1) There are side effects. This is known. It's required by law that these be known, and medication can't even be used in human trials until after a long period of animal testing. Patients who take the medication are told about the side effects.
2) It's not an intentional conspiracy to poison everyone. It's people trying to help others, and medication having a different effect on different people to some extent.
3) I'll repeat this one since it's so important.
It's known that the medication has these potential effects. When it becomes known that certain ones cause these birth defects, they're either halted or carefully used.
Now for the really fun part. Do you know how viruses work in your body? They both lower your body temperature and acidify your body. This creates a favorable environment for them to move within your body. The same thing happens with cancer. But by making your body more alkaline, you can stop the spread of the viruses, which allows your body to neutralize the problem more easily.
I will admit that my working knowledge on this particular area is not sufficient for me to reply to at this time, and I'll look into it shortly.
Trans-Dermal?
I'll concede that. Though I can't say whether the stuff you're talking about in particular can be absorbed through the skin or not.
The clay helps pull the foreign entity from your body as the magnesium works on healing your body.
I looked up that clay stuff.

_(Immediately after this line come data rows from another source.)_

-- pv_equiv track=rewrite | github.com/Mubashir-Ansari/Information-Retrieval-System | models.py | tokenize_query
-- ===== SOURCE A (Python) =====
-- def tokenize_query(query):
--     tokens = []
--     current_term = ''
--     for char in query:
--         if char in '&|()-':
--             if current_term:
--                 tokens.append(current_term)
--                 current_term = ''
--             tokens.append(char)
--         else:
--             current_term += char
--     if current_term:
--         tokens.append(current_term)
--     return tokens
-- ===== SOURCE B (Python) =====
-- OPS = frozenset('&|()-')
--
-- def tokenize_query(query):
--     tokens = []
--     i, n = 0, len(query)
--     while i < n:
--         if query[i] in OPS:
--             tokens.append(query[i])
--             i += 1
--         else:
--             j = i
--             while j < n and query[j] not in OPS:
--                 j += 1
--             tokens.append(query[i:j])
--             i = j
--     return tokens
-- ===== Notes on version B (the rewrite author's own statement) =====
-- stated objective: alternative
-- what changed: Replaced the per-character accumulator loop (tokens + mutable current_term flushed at operators and at the end) with an index-based scanner that, at each position, either emits the operator or finds the end of the maximal non-operator run and emits it as one slice.
import Mathlib
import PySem

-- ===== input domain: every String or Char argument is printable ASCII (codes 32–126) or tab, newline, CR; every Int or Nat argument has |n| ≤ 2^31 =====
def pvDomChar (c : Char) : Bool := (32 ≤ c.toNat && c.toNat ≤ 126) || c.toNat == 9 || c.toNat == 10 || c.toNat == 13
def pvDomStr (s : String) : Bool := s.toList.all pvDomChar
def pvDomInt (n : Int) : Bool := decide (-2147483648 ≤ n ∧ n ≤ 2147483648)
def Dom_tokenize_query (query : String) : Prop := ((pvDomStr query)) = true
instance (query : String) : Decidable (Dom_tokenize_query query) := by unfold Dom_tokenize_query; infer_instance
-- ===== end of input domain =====

-- B replaces A's per-character accumulator loop with a maximal-run scanner (alternative, same cost).

-- char in '&|()-'  (shared operator test, used by both ports)
def isOp (c : Char) : Bool := c = '&' || c = '|' || c = '(' || c = ')' || c = '-'

-- ===== PORT A =====
-- A's loop state: (tokens, current_term); current_term kept as List Char (a Python str is its characters).
def tokAStep (s : List String × List Char) (c : Char) : List String × List Char :=
  if isOp c then
    (if s.2 ≠ [] then s.1 ++ [String.ofList s.2, String.ofList [c]] else s.1 ++ [String.ofList [c]], [])
  else
    (s.1, s.2 ++ [c])

def tokAFin (r : List String × List Char) : List String :=
  if r.2 ≠ [] then r.1 ++ [String.ofList r.2] else r.1

def tokenize_query (query : String) : List String :=
  tokAFin (query.toList.foldl tokAStep ([], []))

-- ===== PORT B =====
-- Source B's outer while: at each position emit the operator, or scan the maximal non-operator run
-- (the inner j-while = takeWhile/dropWhile) and emit it as one slice.
def tokB : List Char → List String
  | [] => []
  | c :: rest =>
    if isOp c then String.ofList [c] :: tokB rest
    else
      String.ofList (c :: rest.takeWhile (fun d => !isOp d)) ::
        tokB (rest.dropWhile (fun d => !isOp d))
  termination_by l => l.length
  decreasing_by
    · simp
    · simp only [List.length_cons]
      exact Nat.lt_succ_of_le (List.length_dropWhile_le _ _)

def tokenize_query_alt (query : String) : List String := tokB query.toList

-- ===== PRECONDITION & SPEC =====
def Spec_tokenize_query (query : String) (out : List String) : Prop := out = tokenize_query_alt query
instance (query : String) (out : List String) : Decidable (Spec_tokenize_query query out) := by unfold Spec_tokenize_query; infer_instance

-- ===== CLAIM (what is proved, stated in full; the proofs are below) =====
def Claim_equal_tokenize_query : Prop := ∀ (query : String), Dom_tokenize_query query → Spec_tokenize_query query (tokenize_query query)

-- ===== LEMMAS AND PROOFS =====

-- rest is [] or starts with an operator
def opFront (rest : List Char) : Prop := rest = [] ∨ ∃ c t, rest = c :: t ∧ isOp c = true

theorem span_of_nonop (ds rest : List Char) (h : ∀ c ∈ ds, isOp c = false) (hr : opFront rest) :
    (ds ++ rest).takeWhile (fun d => !isOp d) = ds ∧ (ds ++ rest).dropWhile (fun d => !isOp d) = rest := by
  induction ds with
  | nil =>
    rcases hr with h0 | ⟨c, t, rfl, hc⟩
    · simp [h0]
    · simp [hc]
  | cons d ds ih =>
    have hd : isOp d = false := h d (by simp)
    have := ih (fun c hc => h c (by simp [hc]))
    simp [hd, this.1, this.2]

theorem tokB_run (cur rest : List Char) (h : ∀ c ∈ cur, isOp c = false) (hr : opFront rest) :
    tokB (cur ++ rest) = (if cur ≠ [] then [String.ofList cur] else []) ++ tokB rest := by
  cases cur with
  | nil => simp
  | cons d ds =>
    have hd : isOp d = false := h d (by simp)
    have hsp := span_of_nonop ds rest (fun c hc => h c (by simp [hc])) hr
    rw [List.cons_append, tokB]
    simp [hd, hsp.1, hsp.2]

theorem tokB_nil : tokB [] = [] := by rw [tokB]

theorem main_inv (l : List Char) : ∀ (toks : List String) (cur : List Char),
    (∀ c ∈ cur, isOp c = false) →
    tokAFin (l.foldl tokAStep (toks, cur)) = toks ++ tokB (cur ++ l) := by
  induction l with
  | nil =>
    intro toks cur h
    have hrun := tokB_run cur [] h (Or.inl rfl)
    rw [List.foldl_nil, List.append_nil]
    by_cases hc : cur = []
    · subst hc; simp [tokAFin, tokB_nil]
    · rw [List.append_nil, tokB_nil, List.append_nil] at hrun
      simp only [ne_eq, hc, not_false_eq_true, if_pos] at hrun
      simp [tokAFin, hc, hrun]
  | cons c l ih =>
    intro toks cur h
    by_cases hc : isOp c = true
    · have hrun := tokB_run cur (c :: l) h (Or.inr ⟨c, l, rfl, hc⟩)
      rw [tokB] at hrun
      simp only [hc, if_pos] at hrun
      by_cases hcur : cur = []
      · subst hcur
        simp only [List.foldl_cons, tokAStep, hc, if_pos, ne_eq, not_true_eq_false,
          not_false_eq_true, if_neg]
        rw [ih (toks ++ [String.ofList [c]]) [] (by simp)]
        simpa using hrun.symm
      · simp only [List.foldl_cons, tokAStep, hc, if_pos, ne_eq, hcur, not_false_eq_true, if_pos]
        rw [ih (toks ++ [String.ofList cur, String.ofList [c]]) [] (by simp)]
        simp [hrun, hcur]
    · have hc' : isOp c = false := by simpa using hc
      simp only [List.foldl_cons, tokAStep, hc', Bool.false_eq_true, reduceIte]
      rw [ih toks (cur ++ [c]) (by intro d hd
                                   rcases List.mem_append.1 hd with h1 | h1
                                   · exact h d h1
                                   · simp at h1; simpa [h1] using hc')]
      simp

-- ===== VERDICT (by name: the statement is the Claim_ definition above) =====
theorem tokenize_query_spec : Claim_equal_tokenize_query := by
  intro query _
  unfold Spec_tokenize_query tokenize_query tokenize_query_alt
  simpa using main_inv query.toList [] [] (by simp)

The effects it was claimed to have, such as absorbing "toxins" was so vague that it was extremely suspicious. It sounded like pseudoscience. I looked it up again in a different place (not one of those homeopathic websites) and the only effect in common which it was said to have was dermatological ones. How does the magnesium heal your body?
Because iodine has been removed from the food supply for so long, you are now deficient in it,
Except it hasn't been removed from the food supply, and the vast majority of people in first world countries are not deficient in it.
which means you have to make up for lost ground.
By taking a dozen times the required amount every day? I don't think so.
If you don't do this then the iodine doesn't do everything that it needs to do.
Here's the biggest thing, for me, which makes me believe this is pseudoscience. Apart from the conspiracy-esque mindset those who follow homeopathy almost always display, you place -so- many different abilities onto these substances. If they were such super-cure-alls, the medical industry would be all over it. The mark of a lie or false belief is often exaggeration. It's suspicious, at the very least, that all of these things are somehow supposedly more potent than modern medicine, when they're just common compounds you can come by anywhere. To be blunt, it sounds like a scam. Someone selling a necklace with a charm on it can make all the same claims and have people crying out how it works so well, and how it supposedly does all of these things and sounds so supported - until you think about it and it doesn't really make much sense.
you may or may not be right, but what most people don't acknowledge is that you can pretty much do anything and still get better most of the time. That's why homeopathy appears to work. Staying hydrated and resting can possibly cure just about any illness.
This. A hundred times this. Homeopathy is simply placebo effect, correlative health, and basic nutrition in the form of proper nutrients via supplements. All this stuff you're claiming it does...isn't supported or proven. It's personal testimony from people who already think the health industry is bogus and that this type of self medication works.